Disappointing. Let’s just answer the question, then.

The (then) Four-Year-Old, after reading The Three Little Pigs for the first time: “Can you build houses out of wheat?”

Straw bale home in Colorado. (Photo: Catherine Wanek)

Straw bale home in Colorado. (Photo: Catherine Wanek)

Sort of. Builders don’t use the wheat itself because that would attract mice.
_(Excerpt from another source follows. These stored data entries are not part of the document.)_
-- pv_equiv track=rewrite | github.com/szapata0901/Genetic_Sequence_Manager | Proyecto_final.py | comparar_secuencias
-- ===== SOURCE A (Python) =====
-- def comparar_secuencias (secuencia_inicial, secuencia_comparada):
--     secuencia_inicial=list(secuencia_inicial)
--     secuencia_comparada=list(secuencia_comparada)
--     contador=0
--     nucleotidos_iguales=0
--     C,A,U,G,T = 0,0,0,0,0
--     long_secuencia=len(secuencia_inicial)
--     while contador < long_secuencia:
--         base_i= secuencia_inicial[contador]
--         base_c= secuencia_comparada[contador]
--         if base_i== base_c:
--             if base_i == "C":
--                 C = C + 1
--             elif base_i == "A":
--                 A = A + 1
--             elif base_i == "U":
--                 U = U + 1
--             elif base_i == "G":
--                 G = G + 1
--             elif base_i == "T":
--                 T = T + 1
--             nucleotidos_iguales= nucleotidos_iguales +1
--         else:
--             nucleotidos_iguales= nucleotidos_iguales
--         contador= contador + 1
--
--     porcentaje_similitud=int((nucleotidos_iguales/long_secuencia)*100)
--     return porcentaje_similitud, C, A, U, G, T
-- ===== SOURCE B (Python) =====
-- def comparar_secuencias(secuencia_inicial, secuencia_comparada):
--     secuencia_inicial = list(secuencia_inicial)
--     secuencia_comparada = list(secuencia_comparada)
--     matched = [secuencia_inicial[i]
--                for i in range(len(secuencia_inicial))
--                if secuencia_inicial[i] == secuencia_comparada[i]]
--     nucleotidos_iguales = len(matched)
--     C = matched.count("C")
--     A = matched.count("A")
--     U = matched.count("U")
--     G = matched.count("G")
--     T = matched.count("T")
--     porcentaje_similitud = int((nucleotidos_iguales / len(secuencia_inicial)) * 100)
--     return porcentaje_similitud, C, A, U, G, T
-- ===== Notes on version B (the rewrite author's own statement) =====
-- stated objective: simpler
-- what changed: Replaces the single while-loop with six hand-threaded accumulators by one filtering pass that builds the list of matched bases, after which the total and the five per-letter counts are read off that list with len/count.
import Mathlib
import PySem

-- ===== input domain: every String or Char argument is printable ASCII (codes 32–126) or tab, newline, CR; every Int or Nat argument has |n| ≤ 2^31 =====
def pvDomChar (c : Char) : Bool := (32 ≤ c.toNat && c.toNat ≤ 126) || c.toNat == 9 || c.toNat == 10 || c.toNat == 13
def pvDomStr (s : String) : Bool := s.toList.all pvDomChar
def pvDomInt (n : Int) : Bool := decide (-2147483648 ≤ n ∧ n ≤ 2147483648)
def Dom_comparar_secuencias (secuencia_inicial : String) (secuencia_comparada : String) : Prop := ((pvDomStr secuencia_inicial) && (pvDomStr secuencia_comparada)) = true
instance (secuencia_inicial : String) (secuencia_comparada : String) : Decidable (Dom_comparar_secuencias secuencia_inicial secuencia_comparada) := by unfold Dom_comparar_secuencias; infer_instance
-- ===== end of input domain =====

-- B builds the matched-base list in one filtering pass and reads the six results off it with len/count (objective: simpler).


-- ===== PORT A =====
-- Hand model of IEEE-754 binary64 round-to-nearest-even on a nonnegative rational
-- (exact for the values reached here: no overflow, no subnormals).
def pvRoundDouble (q : ℚ) : ℚ :=
  if q ≤ 0 then 0
  else
    let e : ℤ := Int.log 2 q + 1          -- 2^(e-1) ≤ q < 2^e
    let s : ℚ := q * (2 : ℚ) ^ (53 - e)   -- significand scaled into [2^52, 2^53)
    let m : ℤ := ⌊s⌋
    let m' : ℤ := if (1 : ℚ)/2 < s - (m : ℚ) ∨ (s - (m : ℚ) = (1 : ℚ)/2 ∧ m % 2 = 1) then m + 1 else m
    (m' : ℚ) * (2 : ℚ) ^ (e - 53)

-- Python's int((n/l)*100) for 0 ≤ n ≤ l, 0 < l: float division rounds, the
-- multiplication by 100 rounds again, int truncates (= floor on a nonnegative value).
def pvIntPct (n l : Int) : Int :=
  ⌊pvRoundDouble (pvRoundDouble ((n : ℚ) / (l : ℚ)) * 100)⌋

-- the while loop of A, fuel = long_secuencia - contador; out-of-range reads
-- (excluded by Pre_) are modelled with a default ' '
def pvLoopA (s1 s2 : List Char) : Nat → Int → Int → Int → Int → Int → Int → Int → Int × Int × Int × Int × Int × Int
  | 0, _, ni, c, a, u, g, t => (ni, c, a, u, g, t)
  | fuel+1, contador, ni, c, a, u, g, t =>
    let base_i := PySem.List.pyGetD s1 contador ' '
    let base_c := PySem.List.pyGetD s2 contador ' '
    if base_i = base_c then
      if base_i = 'C' then pvLoopA s1 s2 fuel (contador+1) (ni+1) (c+1) a u g t
      else if base_i = 'A' then pvLoopA s1 s2 fuel (contador+1) (ni+1) c (a+1) u g t
      else if base_i = 'U' then pvLoopA s1 s2 fuel (contador+1) (ni+1) c a (u+1) g t
      else if base_i = 'G' then pvLoopA s1 s2 fuel (contador+1) (ni+1) c a u (g+1) t
      else if base_i = 'T' then pvLoopA s1 s2 fuel (contador+1) (ni+1) c a u g (t+1)
      else pvLoopA s1 s2 fuel (contador+1) (ni+1) c a u g t
    else pvLoopA s1 s2 fuel (contador+1) ni c a u g t

def comparar_secuencias (secuencia_inicial : String) (secuencia_comparada : String) : Int × Int × Int × Int × Int × Int :=
  let s1 := secuencia_inicial.toList
  let s2 := secuencia_comparada.toList
  let long_secuencia := s1.length
  let r := pvLoopA s1 s2 long_secuencia 0 0 0 0 0 0 0
  (pvIntPct r.1 (long_secuencia : Int), r.2)

-- ===== PORT B =====
def comparar_secuencias_alt (secuencia_inicial : String) (secuencia_comparada : String) : Int × Int × Int × Int × Int × Int :=
  let s1 := secuencia_inicial.toList
  let s2 := secuencia_comparada.toList
  let matched := ((PySem.List.pyRange 0 (s1.length : Int) 1).filter
      (fun i => PySem.List.pyGetD s1 i ' ' = PySem.List.pyGetD s2 i ' ')).map
      (fun i => PySem.List.pyGetD s1 i ' ')
  let nucleotidos_iguales : Int := matched.length
  (pvIntPct nucleotidos_iguales (s1.length : Int),
   (matched.count 'C' : Int), (matched.count 'A' : Int), (matched.count 'U' : Int),
   (matched.count 'G' : Int), (matched.count 'T' : Int))

-- ===== PRECONDITION & SPEC =====
-- A raises ZeroDivisionError on an empty first sequence and IndexError when the
-- second sequence is shorter than the first; Pre_ excludes exactly those inputs.
def Pre_comparar_secuencias (secuencia_inicial : String) (secuencia_comparada : String) : Prop :=
  secuencia_inicial.toList ≠ [] ∧ secuencia_inicial.toList.length ≤ secuencia_comparada.toList.length
instance (secuencia_inicial : String) (secuencia_comparada : String) : Decidable (Pre_comparar_secuencias secuencia_inicial secuencia_comparada) := by unfold Pre_comparar_secuencias; infer_instance
def pvWitness_comparar_secuencias : String × String := ("GATC", "GACC")

def Spec_comparar_secuencias (secuencia_inicial : String) (secuencia_comparada : String) (out : Int × Int × Int × Int × Int × Int) : Prop := out = comparar_secuencias_alt secuencia_inicial secuencia_comparada
instance (secuencia_inicial : String) (secuencia_comparada : String) (out : Int × Int × Int × Int × Int × Int) : Decidable (Spec_comparar_secuencias secuencia_inicial secuencia_comparada out) := by unfold Spec_comparar_secuencias; infer_instance

-- ===== CLAIM =====
def Claim_equal_comparar_secuencias : Prop := ∀ (secuencia_inicial : String) (secuencia_comparada : String), Dom_comparar_secuencias secuencia_inicial secuencia_comparada → Pre_comparar_secuencias secuencia_inicial secuencia_comparada → Spec_comparar_secuencias secuencia_inicial secuencia_comparada (comparar_secuencias secuencia_inicial secuencia_comparada)


-- ===== LEMMAS AND PROOFS =====
-- a matched base at index i (as seen through the total default-' ' read)
def pvMatch (s1 s2 : List Char) (i : Nat) : Option Char :=
  if s1[i]?.getD ' ' = s2[i]?.getD ' ' then some (s1[i]?.getD ' ') else none

theorem pvLoopA_step (s1 s2 : List Char) (fuel c : Nat) (ni C A U G T : Int)
    (h : s1[c]?.getD ' ' = s2[c]?.getD ' ') :
    pvLoopA s1 s2 (fuel+1) (c : Int) ni C A U G T =
      pvLoopA s1 s2 fuel ((c : Int)+1) (ni+1)
        (C + if s1[c]?.getD ' ' = 'C' then 1 else 0)
        (A + if s1[c]?.getD ' ' = 'A' then 1 else 0)
        (U + if s1[c]?.getD ' ' = 'U' then 1 else 0)
        (G + if s1[c]?.getD ' ' = 'G' then 1 else 0)
        (T + if s1[c]?.getD ' ' = 'T' then 1 else 0) := by
  have hget1 : PySem.List.pyGetD s1 (c : Int) ' ' = s1[c]?.getD ' ' := by
    simp [PySem.List.pyGetD_natCast, List.getD]
  have hget2 : PySem.List.pyGetD s2 (c : Int) ' ' = s2[c]?.getD ' ' := by
    simp [PySem.List.pyGetD_natCast, List.getD]
  rw [pvLoopA]
  simp only [hget1, hget2, if_pos h]
  by_cases h1 : s1[c]?.getD ' ' = 'C'
  · rw [if_pos h1]; simp [h1]
  rw [if_neg h1]
  by_cases h2 : s1[c]?.getD ' ' = 'A'
  · rw [if_pos h2]; simp [h1, h2]
  rw [if_neg h2]
  by_cases h3 : s1[c]?.getD ' ' = 'U'
  · rw [if_pos h3]; simp [h1, h2, h3]
  rw [if_neg h3]
  by_cases h4 : s1[c]?.getD ' ' = 'G'
  · rw [if_pos h4]; simp [h1, h2, h3, h4]
  rw [if_neg h4]
  by_cases h5 : s1[c]?.getD ' ' = 'T'
  · rw [if_pos h5]; simp [h1, h2, h3, h4, h5]
  rw [if_neg h5]; simp [h1, h2, h3, h4, h5]

theorem pvLoopA_eq (s1 s2 : List Char) :
    ∀ (k c : Nat) (ni C A U G T : Int),
    pvLoopA s1 s2 k (c : Int) ni C A U G T =
      (ni + (((List.range' c k).filterMap (pvMatch s1 s2)).length : Int),
       C + (((List.range' c k).filterMap (pvMatch s1 s2)).count 'C' : Int),
       A + (((List.range' c k).filterMap (pvMatch s1 s2)).count 'A' : Int),
       U + (((List.range' c k).filterMap (pvMatch s1 s2)).count 'U' : Int),
       G + (((List.range' c k).filterMap (pvMatch s1 s2)).count 'G' : Int),
       T + (((List.range' c k).filterMap (pvMatch s1 s2)).count 'T' : Int)) := by
  intro k
  induction k with
  | zero => intro c ni C A U G T; simp [pvLoopA]
  | succ k ih =>
    intro c ni C A U G T
    have hcast : ((c : Int) + 1) = ((c + 1 : Nat) : Int) := by push_cast; ring
    rw [List.range'_succ]
    by_cases h : s1[c]?.getD ' ' = s2[c]?.getD ' '
    · have hm : pvMatch s1 s2 c = some (s1[c]?.getD ' ') := by simp [pvMatch, h]
      rw [pvLoopA_step s1 s2 k c ni C A U G T h, hcast, ih, List.filterMap_cons, hm]
      simp only [List.count_cons, List.length_cons, Prod.mk.injEq]
      refine ⟨by push_cast; ring, ?_, ?_, ?_, ?_, ?_⟩ <;>
        · rcases Decidable.em (s1[c]?.getD ' ' = _) with h' <;> simp [*] <;> push_cast <;> ring
    · have hm : pvMatch s1 s2 c = none := by simp [pvMatch, h]
      have hget1 : PySem.List.pyGetD s1 (c : Int) ' ' = s1[c]?.getD ' ' := by
        simp [PySem.List.pyGetD_natCast, List.getD]
      have hget2 : PySem.List.pyGetD s2 (c : Int) ' ' = s2[c]?.getD ' ' := by
        simp [PySem.List.pyGetD_natCast, List.getD]
      rw [pvLoopA]
      simp only [hget1, hget2, if_neg h]
      rw [hcast, ih, List.filterMap_cons, hm]

theorem pvMatched_eq (s1 s2 : List Char) (l : List Nat) :
    (((List.map (fun (k : Nat) => (k : Int)) l).filter
        (fun i => PySem.List.pyGetD s1 i ' ' = PySem.List.pyGetD s2 i ' ')).map
        (fun i => PySem.List.pyGetD s1 i ' '))
      = l.filterMap (pvMatch s1 s2) := by
  induction l with
  | nil => simp
  | cons n l ih =>
    have hget1 : PySem.List.pyGetD s1 (n : Int) ' ' = s1[n]?.getD ' ' := by
      simp [PySem.List.pyGetD_natCast, List.getD]
    have hget2 : PySem.List.pyGetD s2 (n : Int) ' ' = s2[n]?.getD ' ' := by
      simp [PySem.List.pyGetD_natCast, List.getD]
    rw [List.map_cons, List.filter_cons, List.filterMap_cons]
    by_cases h : s1[n]?.getD ' ' = s2[n]?.getD ' ' <;>
      simp only [hget1, hget2, h, decide_true, decide_false, if_true, if_false,
        List.map_cons, pvMatch, ih]
    simp [pvMatch, ih]

theorem comparar_secuencias_eq (secuencia_inicial secuencia_comparada : String) :
    comparar_secuencias secuencia_inicial secuencia_comparada
      = comparar_secuencias_alt secuencia_inicial secuencia_comparada := by
  simp only [comparar_secuencias, comparar_secuencias_alt]
  rw [PySem.List.pyRange_zero_nat, pvMatched_eq]
  rw [show ((0:Int) = ((0:Nat) : Int)) from rfl, pvLoopA_eq]
  simp [List.range_eq_range']

-- ===== VERDICT =====
theorem comparar_secuencias_spec : Claim_equal_comparar_secuencias := by
  intro si sc _ _
  exact comparar_secuencias_eq si sc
Like the Three Little Pigs, home builders use the straw (the stalk the wheat grows on).

To build a straw bale house these days, you gather dry straw, compress it into rectangular bales, stack the bales, and coat the whole thing with plaster, fully encasing the straw. When built properly, straw bale houses apparently pose less of a fire, pest, and mold risk than you might think.

You can read more about them here.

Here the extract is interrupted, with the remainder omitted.